Each record below is to be output with no change at all.

START TASK INPUT

theorem pvB_canon (data : List (List (String × String))) : handle_data_alt data = pvCanon data := by
  show ((PySem.List.sorted data (fun d => (pvFD data).getD (pvRget d "lsx") 0)).foldl
    (fun (p : List (List (String × String)) × PySem.Set String) d =>
      if p.2.contains (pvRget d "lsx") then (p.1 ++ [pvBlank d], p.2)
      else (p.1 ++ [d], p.2.add (pvRget d "lsx"))) ([], PySem.Set.empty)).1 = pvCanon data
  have hnd : (pvFD data).keys.Nodup := by
    rw [PySem.Dict.keys, pvFD_items, List.map_map]
    have h0 : (pvKeys data).Nodup := by rw [pvKeys]; exact PySem.List.nodup_dedup _
    simpa [Function.comp_def] using h0
  have hg : ∀ k ∈ pvKeys data, (pvFD data).getD k 0 = ((data.map pvLsx).idxOf k : Int) := by
    intro k hk
    apply PySem.Dict.getD_of_mem_items _ _ hnd
    rw [pvFD_items, List.mem_map]
    exact ⟨k, hk, rfl⟩
  have hp : ((pvKeys data).map (fun k => (pvFD data).getD k 0)).Pairwise (· < ·) := by
    rw [List.pairwise_map]
    exact (pvKeys_idx_pairwise data).imp_of_mem (fun ha hb hr => by
      rw [hg _ ha, hg _ hb]; exact_mod_cast hr)
  rw [show (fun d => (pvFD data).getD (pvRget d "lsx") 0) =
      (fun d => (fun k => (pvFD data).getD k 0) (pvLsx d)) from rfl]
  rw [pvSort_flat _ data hp]
  rw [pvSeen_flat data (pvKeys data) [] PySem.Set.empty (by rw [pvKeys]; exact PySem.List.nodup_dedup _)
    (by intro k _ h; simp [PySem.Set.empty] at h) (fun k hk => pvGrp_ne_nil hk)]
  rfl

-- ===== VERDICT (by name: the statement is the Claim_ definition above) =====
theorem handle_data_spec : Claim_equal_handle_data := by
  intro data _ _
  unfold Spec_handle_data
  rw [pvA_canon, pvB_canon]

END TASK INPUT

(SOLVED EXERCISE)
theorem pvB_canon (data : List (List (String × String))) : handle_data_alt data = pvCanon data := by
  show ((PySem.List.sorted data (fun d => (pvFD data).getD (pvRget d "lsx") 0)).foldl
    (fun (p : List (List (String × String)) × PySem.Set String) d =>
      if p.2.contains (pvRget d "lsx") then (p.1 ++ [pvBlank d], p.2)
      else (p.1 ++ [d], p.2.add (pvRget d "lsx"))) ([], PySem.Set.empty)).1 = pvCanon data
  have hnd : (pvFD data).keys.Nodup := by
    rw [PySem.Dict.keys, pvFD_items, List.map_map]
    have h0 : (pvKeys data).Nodup := by rw [pvKeys]; exact PySem.List.nodup_dedup _
    simpa [Function.comp_def] using h0
  have hg : ∀ k ∈ pvKeys data, (pvFD data).getD k 0 = ((data.map pvLsx).idxOf k : Int) := by
    intro k hk
    apply PySem.Dict.getD_of_mem_items _ _ hnd
    rw [pvFD_items, List.mem_map]
    exact ⟨k, hk, rfl⟩
  have hp : ((pvKeys data).map (fun k => (pvFD data).getD k 0)).Pairwise (· < ·) := by
    rw [List.pairwise_map]
    exact (pvKeys_idx_pairwise data).imp_of_mem (fun ha hb hr => by
      rw [hg _ ha, hg _ hb]; exact_mod_cast hr)
  rw [show (fun d => (pvFD data).getD (pvRget d "lsx") 0) =
      (fun d => (fun k => (pvFD data).getD k 0) (pvLsx d)) from rfl]
  rw [pvSort_flat _ data hp]
  rw [pvSeen_flat data (pvKeys data) [] PySem.Set.empty (by rw [pvKeys]; exact PySem.List.nodup_dedup _)
    (by intro k _ h; simp [PySem.Set.empty] at h) (fun k hk => pvGrp_ne_nil hk)]
  rfl

-- ===== VERDICT (by name: the statement is the Claim_ definition above) =====
theorem handle_data_spec : Claim_equal_handle_data := by
  intro data _ _
  unfold Spec_handle_data
  rw [pvA_canon, pvB_canon]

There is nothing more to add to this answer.